Yeah, I mean, standard of comedy, it's miraculous that I've got into it because it kind of found me like it.
It finds all of us.
Yeah.
That's what it does.
Actually, I feel like that I say cop out things.
No, no, no, it does.
But it finds all of us.
The one thing I'll say to you is,
I hope this proves to be true,
is don't take for granted the moment that you're in
because there's a weird thing that happens with comedy
where, like, at some point as Tina,
everyone
that's what I'm saying
I hope it does come to be true
everyone will have heard you
and everyone will know you
and everyone
and I genuinely know for a fact
there'll be a part of you
that goes like damn
I wish you guys hadn't heard of me
because now
do you know what I mean
it's this weird
dichotomy that we have
in comedy where
as a comedian
you'll spend your whole career
wishing everyone knows you
and then you'll spend the remainder of it
wishing nobody knew you
because
because the surprise
that you possess and the ability that you have to completely construct an artificial idea of you on any given night is a superpower that nobody appreciates until they don't have it.
And then you hit it and then immediately you walk on stage and then people go, ah, okay, it's Dave Chappelle.
Ergo he has to do this or not do this or there's a preconceived notion.
It's like, ah, this person is.
They have to do it.
You know what I mean?
It's this weird, you know, it's like you want to wish to get to the top of the mountain,
but on the other side you only can go down, not down as in bad, but it's like you can't go up from the up.
It becomes a different journey now.
Yeah, yeah, you can't exceed expectations.
Yes, that's a perfect way to put it.
Yeah.
Louis C.K. said it to me in the most beautiful way one day.
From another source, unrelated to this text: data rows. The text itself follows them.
theorem B_invariant (cs : List Char) :
    ∀ t, t ≤ cs.length →
      dictInv cs t (bpart cs t).1 ∧ (bpart cs t).2 = (dblB cs t, sndB cs t) := by
  intro t
  induction t with
  | zero =>
    intro _
    constructor
    · intro p
      exact Or.inl ⟨PySem.Dict.get?_empty _, by omega⟩
    · simp [bpart, dblB, sndB]
  | succ t ih =>
    intro ht
    obtain ⟨ihd, ihs⟩ := ih (by omega)
    obtain ⟨d, db, sn, hE⟩ : ∃ d db sn, bpart cs t = (d, db, sn) :=
      ⟨(bpart cs t).1, (bpart cs t).2.1, (bpart cs t).2.2, rfl⟩
    rw [hE] at ihd ihs
    have hdb : db = dblB cs t := by
      have := congrArg Prod.fst ihs; simpa using this
    have hsn : sn = sndB cs t := by
      have := congrArg Prod.snd ihs; simpa using this
    have htn : t < cs.length := by omega
    rw [bpart_succ, hE, bstep_eval]
    -- the state after the pair-dict part of the step
    have key : ∃ d' db',
        (if t + 1 < cs.length then
          (if d.contains (pairAt cs t) then
            (d, (if 2 ≤ (t : Int) - d.getD (pairAt cs t) 0 then true else db), sn)
          else (d.insert (pairAt cs t) (t : Int), db, sn))
        else (d, db, sn)) = (d', db', sn)
        ∧ dictInv cs (t + 1) d' ∧ db' = dblB cs (t + 1) := by
      by_cases h1 : t + 1 < cs.length
      · rw [if_pos h1]
        rcases ihd (pairAt cs t) with ⟨hnone, hall⟩ | ⟨j0, hj0t, hj0n, hget, hpairj0, hmin⟩
        · -- pair not seen yet: insert
          have hcon : d.contains (pairAt cs t) = false := by
            rw [PySem.Dict.contains_eq_isSome_get?, hnone]; rfl
          refine ⟨d.insert (pairAt cs t) ((t : Nat) : Int), db, ?_, ?_, ?_⟩
          · rw [hcon]; simp
          · intro q
            rw [PySem.Dict.get?_insert]
            by_cases hq : q = pairAt cs t
            · subst hq
              rw [if_pos rfl]
              refine Or.inr ⟨t, by omega, h1, rfl, rfl, ?_⟩
              intro j hj
              exact hall j (by omega) (by omega)
            · rw [if_neg hq]
              rcases ihd q with ⟨hn2, ha2⟩ | ⟨j0, hj0t, hj0n, hget, hpq, hm⟩
              · refine Or.inl ⟨hn2, ?_⟩
                intro j hj hjn
                rcases Nat.lt_succ_iff_lt_or_eq.mp hj with hj' | rfl
                · exact ha2 j hj' hjn
                · exact fun hc => hq hc.symm
              · exact Or.inr ⟨j0, by omega, hj0n, hget, hpq, hm⟩
          · rw [hdb, dblB_succ]
            have : ¬(t + 1 < cs.length ∧ ∃ j < t, j + 2 ≤ t ∧ pairAt cs j = pairAt cs t) := by
              rintro ⟨_, j, hj, hj2, hpj⟩
              exact hall j hj (by omega) hpj
            simp [this]
        · -- pair already present at first position j0
          have hcon : d.contains (pairAt cs t) = true := by
            rw [PySem.Dict.contains_eq_isSome_get?, hget]; rfl
          have hgd : d.getD (pairAt cs t) 0 = ((j0 : Nat) : Int) := by
            rw [PySem.Dict.getD_eq_get?_getD, hget]; rfl
          refine ⟨d, (if 2 ≤ (t : Int) - d.getD (pairAt cs t) 0 then true else db), ?_, ?_, ?_⟩
          · rw [hcon]; simp
          · intro q
            rcases ihd q with ⟨hn2, ha2⟩ | ⟨j1, hj1t, hj1n, hget1, hpq, hm⟩
            · refine Or.inl ⟨hn2, ?_⟩
              intro j hj hjn
              rcases Nat.lt_succ_iff_lt_or_eq.mp hj with hj' | rfl
              · exact ha2 j hj' hjn
              · intro hc
                rw [← hc] at hn2
                rw [hn2] at hget
                cases hget
            · exact Or.inr ⟨j1, by omega, hj1n, hget1, hpq, hm⟩
          · rw [hgd, hdb, dblB_succ]
            have hiff : (t + 1 < cs.length ∧ ∃ j < t, j + 2 ≤ t ∧ pairAt cs j = pairAt cs t)
                ↔ j0 + 2 ≤ t := by
              constructor
              · rintro ⟨_, j, hj, hj2, hpj⟩
                by_cases hlt : j < j0
                · exact absurd hpj (hmin j hlt)
                · omega
              · intro hj2
                exact ⟨h1, j0, by omega, hj2, hpairj0⟩
            by_cases h2 : j0 + 2 ≤ t
            · have hint : (2 : Int) ≤ (t : Int) - ((j0 : Nat) : Int) := by omega
              rw [if_pos hint]
              have : decide (t + 1 < cs.length ∧ ∃ j < t, j + 2 ≤ t ∧ pairAt cs j = pairAt cs t) = true :=
                decide_eq_true (hiff.mpr h2)
              rw [this, Bool.or_true]
            · have hint : ¬((2 : Int) ≤ (t : Int) - ((j0 : Nat) : Int)) := by omega
              rw [if_neg hint]
              have : decide (t + 1 < cs.length ∧ ∃ j < t, j + 2 ≤ t ∧ pairAt cs j = pairAt cs t) = false := by
                apply decide_eq_false
                intro hc
                exact h2 (hiff.mp hc)
              rw [this, Bool.or_false]
      · rw [if_neg h1]
        refine ⟨d, db, rfl, ?_, ?_⟩
        · intro q
          rcases ihd q with ⟨hn2, ha2⟩ | ⟨j1, hj1t, hj1n, hget1, hpq, hm⟩
          · refine Or.inl ⟨hn2, ?_⟩
            intro j hj hjn
            rcases Nat.lt_succ_iff_lt_or_eq.mp hj with hj' | rfl
            · exact ha2 j hj' hjn
            · omega
          · exact Or.inr ⟨j1, by omega, hj1n, hget1, hpq, hm⟩
        · rw [hdb, dblB_succ]
          have : decide (t + 1 < cs.length ∧ ∃ j < t, j + 2 ≤ t ∧ pairAt cs j = pairAt cs t) = false := by
            apply decide_eq_false
            rintro ⟨hc, _⟩
            exact h1 hc
          rw [this, Bool.or_false]
    obtain ⟨d', db', hst1, hinv', hdb'⟩ := key
    rw [hst1]
    have hsnd : (if 2 ≤ t ∧ cs.getD t ' ' = cs.getD (t - 2) ' ' then true else sn) = sndB cs (t + 1) := by
      rw [hsn, sndB_succ]
      by_cases hc : 2 ≤ t ∧ cs.getD t ' ' = cs.getD (t - 2) ' '
      · rw [if_pos hc]
        have : decide (2 ≤ t ∧ t < cs.length ∧ cs.getD t ' ' = cs.getD (t - 2) ' ') = true :=
          decide_eq_true ⟨hc.1, htn, hc.2⟩
        rw [this, Bool.or_true]
      · rw [if_neg hc]
        have : decide (2 ≤ t ∧ t < cs.length ∧ cs.getD t ' ' = cs.getD (t - 2) ' ') = false := by
          apply decide_eq_false
          rintro ⟨ha, _, hb⟩
          exact hc ⟨ha, hb⟩
        rw [this, Bool.or_false]
    by_cases hc : 2 ≤ t ∧ cs.getD t ' ' = cs.getD (t - 2) ' '
    · rw [if_pos hc] at hsnd ⊢
      exact ⟨hinv', by rw [hdb', ← hsnd]⟩
    · rw [if_neg hc] at hsnd ⊢
      exact ⟨hinv', by rw [hdb', ← hsnd]⟩

theorem lineB_eq (cs : List Char) :
    (solveLineB cs).2 = (dblB cs cs.length, sndB cs cs.length) := by
  rw [solveLineB_eq_bpart]
  exact (B_invariant cs cs.length (le_refl _)).2

-- ===== VERDICT (by name: the statement is the Claim_ definition above) =====
theorem solve_spec : Claim_equal_solve := by
  intro lines _
  unfold Spec_solve solve solve_alt
  have h : (fun (count : Int) (line : String) =>
        let r := solveLineA line.toList
        if r.1 && r.2 then count + 1 else count)
      = (fun (count : Int) (line : String) =>
        let r := solveLineB line.toList
        if r.2.1 && r.2.2 then count + 1 else count) := by
    funext count line
    simp only [lineA_eq, lineB_eq]
  rw [h]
He was talking to me right before I started the Daily Show and he said at the comedy cell,
at the comedy seller, he said, don't take for granted.
He said, what do he say?
He said, enjoy the moments that you are not known because you can only be not known
for a certain amount of time.
And he says, and when that goes away, you're just known.
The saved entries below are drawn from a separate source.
-- pv_equiv track=rewrite | github.com/Mitix-EPI/Epitech-All-Projects | Tek2/Math/201yams/bonus/src/Yams/Combination.py | checkStraight
-- ===== SOURCE A (Python) =====
-- def checkStraight(dies):
--     diesCopy = dies.copy()
--     numberStraight = 0
--     beforeSmallest = 0
--
--     while len(diesCopy) > 0:
--         smallest = diesCopy[0]
--         index = 0
--         ind = 0
--         for i in diesCopy:
--             if ind == index:
--                 ind += 1
--                 continue
--             if i < smallest:
--                 index = ind
--                 smallest = i
--             ind += 1
--         if beforeSmallest == 0:
--             numberStraight = 1
--         elif beforeSmallest + 1 == smallest:
--             numberStraight += 1
--         else:
--             numberStraight = 1
--         if numberStraight >= 5:
--             break
--         del diesCopy[index]
--         beforeSmallest = smallest
--     if numberStraight >= 5:
--         return 40
--     return 0
-- ===== SOURCE B (Python) =====
-- def checkStraight(dies):
--     run = 0
--     prev = 0
--     for v in sorted(dies):
--         if prev == 0 or prev + 1 != v:
--             run = 1
--         else:
--             run += 1
--         if run >= 5:
--             return 40
--         prev = v
--     return 0
-- ===== Notes on version B (the rewrite author's own statement) =====
-- stated objective: faster
-- what changed: A repeatedly scans the remaining list for its minimum and deletes it (selection-sort style); B sorts once and does a single linear scan counting the run of consecutive values.
import Mathlib
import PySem

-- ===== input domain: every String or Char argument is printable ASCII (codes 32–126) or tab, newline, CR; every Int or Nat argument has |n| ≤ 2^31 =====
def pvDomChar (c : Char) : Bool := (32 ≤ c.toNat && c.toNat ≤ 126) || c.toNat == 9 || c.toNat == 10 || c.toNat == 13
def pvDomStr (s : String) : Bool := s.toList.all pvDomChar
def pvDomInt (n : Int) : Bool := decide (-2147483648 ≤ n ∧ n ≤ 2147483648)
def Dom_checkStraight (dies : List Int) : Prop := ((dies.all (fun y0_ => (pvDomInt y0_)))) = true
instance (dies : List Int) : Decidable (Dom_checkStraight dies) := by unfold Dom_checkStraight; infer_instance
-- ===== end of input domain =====

-- B sorts the dice once and scans for a run of 5 consecutive values, instead of A's
-- repeated minimum-extraction scan; same return value on every input (objective: faster).

-- ===== PORT A =====
-- A's inner `for` loop: finds the smallest value and the index of its first occurrence
-- (`index`/`ind` are A's position counters, always nonnegative, kept as Nat).
def csFor : List Int → Int → Nat → Nat → Int × Nat
  | [], smallest, index, _ => (smallest, index)
  | i :: rest, smallest, index, ind =>
    if ind = index then csFor rest smallest index (ind + 1)
    else if i < smallest then csFor rest i ind (ind + 1)
    else csFor rest smallest index (ind + 1)

-- bound on the returned index, cited by csWhile's termination proof
lemma csFor_idx_bound : ∀ (l : List Int) (s : Int) (idx ind : Nat),
    (csFor l s idx ind).2 = idx ∨
      (ind ≤ (csFor l s idx ind).2 ∧ (csFor l s idx ind).2 < ind + l.length) := by
  intro l
  induction l with
  | nil => intro s idx ind; left; rfl
  | cons i rest ih =>
    intro s idx ind
    simp only [csFor]
    split_ifs with h1 h2
    · rcases ih s idx (ind + 1) with h | h
      · left; exact h
      · right; simp only [List.length_cons]; omega
    · rcases ih i ind (ind + 1) with h | h
      · right; simp only [List.length_cons]; omega
      · right; simp only [List.length_cons]; omega
    · rcases ih s idx (ind + 1) with h | h
      · left; exact h
      · right; simp only [List.length_cons]; omega

lemma csFor_lt_length (dc : List Int) (s : Int) (h : dc ≠ []) :
    (csFor dc s 0 0).2 < dc.length := by
  have hl : 0 < dc.length := List.length_pos_of_ne_nil h
  rcases csFor_idx_bound dc s 0 0 with h' | h'
  · omega
  · omega

-- A's `while` loop over (diesCopy, numberStraight, beforeSmallest)
def csWhile (dc : List Int) (ns bs : Int) : Int :=
  if hne : dc = [] then (if ns ≥ 5 then 40 else 0)
  else
    let r := csFor dc (dc.head hne) 0 0
    let ns' : Int := if bs = 0 then 1 else if bs + 1 = r.1 then ns + 1 else 1
    if ns' ≥ 5 then 40
    else csWhile (dc.eraseIdx r.2) ns' r.1
termination_by dc.length
decreasing_by
  have h := csFor_lt_length dc (dc.head hne) hne
  rw [List.length_eraseIdx]
  simp only [h, if_true]
  have : 0 < dc.length := List.length_pos_of_ne_nil hne
  omega

def checkStraight (dies : List Int) : Int := csWhile dies 0 0

-- ===== PORT B =====
-- B's scan over sorted(dies) with state (run, prev)
def csScan : List Int → Int → Int → Int
  | [], _, _ => 0
  | v :: rest, run, prev =>
    let run' : Int := if prev = 0 ∨ prev + 1 ≠ v then 1 else run + 1
    if run' ≥ 5 then 40 else csScan rest run' v

def checkStraight_alt (dies : List Int) : Int :=
  csScan (PySem.List.sorted dies (fun x => x) false) 0 0

-- ===== PRECONDITION & SPEC =====
def Spec_checkStraight (dies : List Int) (out : Int) : Prop := out = checkStraight_alt dies
instance (dies : List Int) (out : Int) : Decidable (Spec_checkStraight dies out) := by unfold Spec_checkStraight; infer_instance

-- ===== CLAIM (what is proved, stated in full; the proofs are below) =====
def Claim_equal_checkStraight : Prop := ∀ (dies : List Int), Dom_checkStraight dies → Spec_checkStraight dies (checkStraight dies)

-- ===== LEMMAS AND PROOFS =====

-- csFor, started after having consumed `pre` with current best s at position idx,
-- returns the minimum of pre ++ l together with the index of its first occurrence.
lemma csFor_spec : ∀ (l pre : List Int) (s : Int) (idx : Nat),
    idx < pre.length → pre[idx]? = some s →
    (∀ k, k < idx → ∀ y, pre[k]? = some y → s < y) →
    (∀ x ∈ pre, s ≤ x) →
    (csFor l s idx pre.length).2 < (pre ++ l).length ∧
    (pre ++ l)[(csFor l s idx pre.length).2]? = some (csFor l s idx pre.length).1 ∧
    (∀ k, k < (csFor l s idx pre.length).2 → ∀ y, (pre ++ l)[k]? = some y →
      (csFor l s idx pre.length).1 < y) ∧
    (∀ x ∈ pre ++ l, (csFor l s idx pre.length).1 ≤ x) := by
  intro l
  induction l with
  | nil =>
    intro pre s idx h1 h2 h3 h4
    simp only [csFor, List.append_nil]
    exact ⟨h1, h2, h3, h4⟩
  | cons i rest ih =>
    intro pre s idx h1 h2 h3 h4
    have hne : pre.length ≠ idx := by omega
    simp only [csFor, hne, if_false]
    by_cases hlt : i < s
    · simp only [hlt, if_true]
      have key := ih (pre ++ [i]) i pre.length
        (by simp) (by simp)
        (by
          intro k hk y hy
          rw [List.getElem?_append_left hk] at hy
          have : s ≤ y := h4 y (List.mem_of_getElem? hy)
          omega)
        (by
          intro x hx
          rcases List.mem_append.1 hx with hx | hx
          · have := h4 x hx; omega
          · simp at hx; omega)
      simpa [List.length_append, List.append_assoc] using key
    · simp only [hlt, if_false]
      have key := ih (pre ++ [i]) s idx
        (by simp; omega)
        (by rw [List.getElem?_append_left h1]; exact h2)
        (by
          intro k hk y hy
          rw [List.getElem?_append_left (by omega)] at hy
          exact h3 k hk y hy)
        (by
          intro x hx
          rcases List.mem_append.1 hx with hx | hx
          · exact h4 x hx
          · simp at hx; omega)
      simpa [List.length_append, List.append_assoc] using key
  
-- removing the first occurrence of the minimum by index = List.erase of the minimum
lemma eraseIdx_eq_erase : ∀ (l : List Int) (j : Nat) (m : Int),
    l[j]? = some m → (∀ k, k < j → ∀ y, l[k]? = some y → m < y) →
    l.eraseIdx j = l.erase m := by
  intro l
  induction l with
  | nil => intro j m hj _; simp at hj
  | cons a t ih =>
    intro j m hj hlt
    cases j with
    | zero =>
      simp at hj
      simp [List.eraseIdx, hj]
    | succ j =>
      have ha : m < a := hlt 0 (Nat.succ_pos j) a (by simp)
      have htail : t.eraseIdx j = t.erase m :=
        ih j m (by simpa using hj)
          (fun k hk y hy => hlt (k + 1) (by omega) y (by simpa using hy))
      have hne : (a == m) = false := by simp; omega
      simp [List.eraseIdx, hne, htail]

-- sorted(l) = min :: sorted(l with first min removed)
lemma sorted_cons_min (l : List Int) (m : Int) (hm : m ∈ l) (hle : ∀ x ∈ l, m ≤ x) :
    PySem.List.sorted l (fun x => x) false
      = m :: PySem.List.sorted (l.erase m) (fun x => x) false := by
  apply PySem.List.sorted_id_eq_of_perm_of_pairwise
  · exact ((PySem.List.sorted_perm (l.erase m) (fun x => x) false).cons m).trans
      (List.perm_cons_erase hm).symm
  · rw [List.pairwise_cons]
    constructor
    · intro y hy
      have : y ∈ l.erase m := (PySem.List.mem_sorted _ _ _ _).1 hy
      exact hle y (List.mem_of_mem_erase this)
    · exact PySem.List.sorted_pairwise (l.erase m) (fun x => x)

-- the combined facts about A's inner loop on a nonempty list
lemma csFor_top (d0 : Int) (t : List Int) :
    (csFor (d0 :: t) d0 0 0).2 < (d0 :: t).length ∧
    (d0 :: t)[(csFor (d0 :: t) d0 0 0).2]? = some (csFor (d0 :: t) d0 0 0).1 ∧
    (∀ k, k < (csFor (d0 :: t) d0 0 0).2 → ∀ y, (d0 :: t)[k]? = some y →
      (csFor (d0 :: t) d0 0 0).1 < y) ∧
    (∀ x ∈ d0 :: t, (csFor (d0 :: t) d0 0 0).1 ≤ x) := by
  have hstep : csFor (d0 :: t) d0 0 0 = csFor t d0 0 [d0].length := by
    simp [csFor]
  rw [hstep]
  have key := csFor_spec t [d0] d0 0 (by simp) (by simp)
    (by intro k hk; omega) (by intro x hx; simp at hx; omega)
  simpa using key

-- main bridge: A's while loop equals B's scan of the sorted list
lemma bridge : ∀ (n : Nat) (l : List Int) (ns bs : Int), l.length ≤ n → ns < 5 →
    csWhile l ns bs = csScan (PySem.List.sorted l (fun x => x) false) ns bs := by
  intro n
  induction n with
  | zero =>
    intro l ns bs hlen hns
    have : l = [] := List.eq_nil_of_length_eq_zero (by omega)
    subst this
    rw [csWhile]
    simp [csScan, PySem.List.sorted, not_le.2 hns]
  | succ n ih =>
    intro l ns bs hlen hns
    rcases l with _ | ⟨d0, t⟩
    · rw [csWhile]
      simp [csScan, PySem.List.sorted, not_le.2 hns]
    · obtain ⟨hlt, hget, hfirst, hmin⟩ := csFor_top d0 t
      have hm : (csFor (d0 :: t) d0 0 0).1 ∈ d0 :: t := List.mem_of_getElem? hget
      have hsort := sorted_cons_min (d0 :: t) _ hm hmin
      have herase := eraseIdx_eq_erase (d0 :: t) _ _ hget hfirst
      rw [csWhile, dif_neg (List.cons_ne_nil d0 t)]
      have hns' : (if bs = 0 then (1:Int) else if bs + 1 = (csFor (d0 :: t) d0 0 0).1
            then ns + 1 else 1)
          = (if bs = 0 ∨ bs + 1 ≠ (csFor (d0 :: t) d0 0 0).1 then 1 else ns + 1) := by
        by_cases hb : bs = 0 <;> by_cases hc : bs + 1 = (csFor (d0 :: t) d0 0 0).1 <;>
          simp [hb, hc]
      simp only [List.head_cons, hsort, csScan, herase]
      rw [← hns']
      have hlen2 : ((d0 :: t).erase (csFor (d0 :: t) d0 0 0).1).length ≤ n := by
        rw [List.length_erase_of_mem hm]
        simp only [List.length_cons] at hlen ⊢
        omega
      split_ifs <;> first
        | rfl
        | exact ih _ _ _ hlen2 (by omega)

-- ===== VERDICT (by name: the statement is the Claim_ definition above) =====
theorem checkStraight_spec : Claim_equal_checkStraight := by
  intro dies _
  unfold Spec_checkStraight checkStraight checkStraight_alt
  exact bridge dies.length dies 0 0 le_rfl (by norm_num)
I was like, oh, this is a weird thing.
What do you tell you?
You know what I mean?
It's just like a random thing someone's telling you.
Some advice really doesn't land until you've experienced it.
Yeah.
But from a performer's point of view, I got it.
if you're a musician, think about it.
You know, it's that old adage they say for musicians,
you have your whole life to write your first album.
And we get the album and we go,
what amazing music, who are you?
Wow, this is so beautiful.
Then the second album comes out.
Then we're like, okay, it's not, look,
your first album is still my favorite,
but this is great.
And the third album is like,
oh, are you still singing about heartbreak?
Oh my God.
Or fourth out, you don't sing about heartbreak anymore.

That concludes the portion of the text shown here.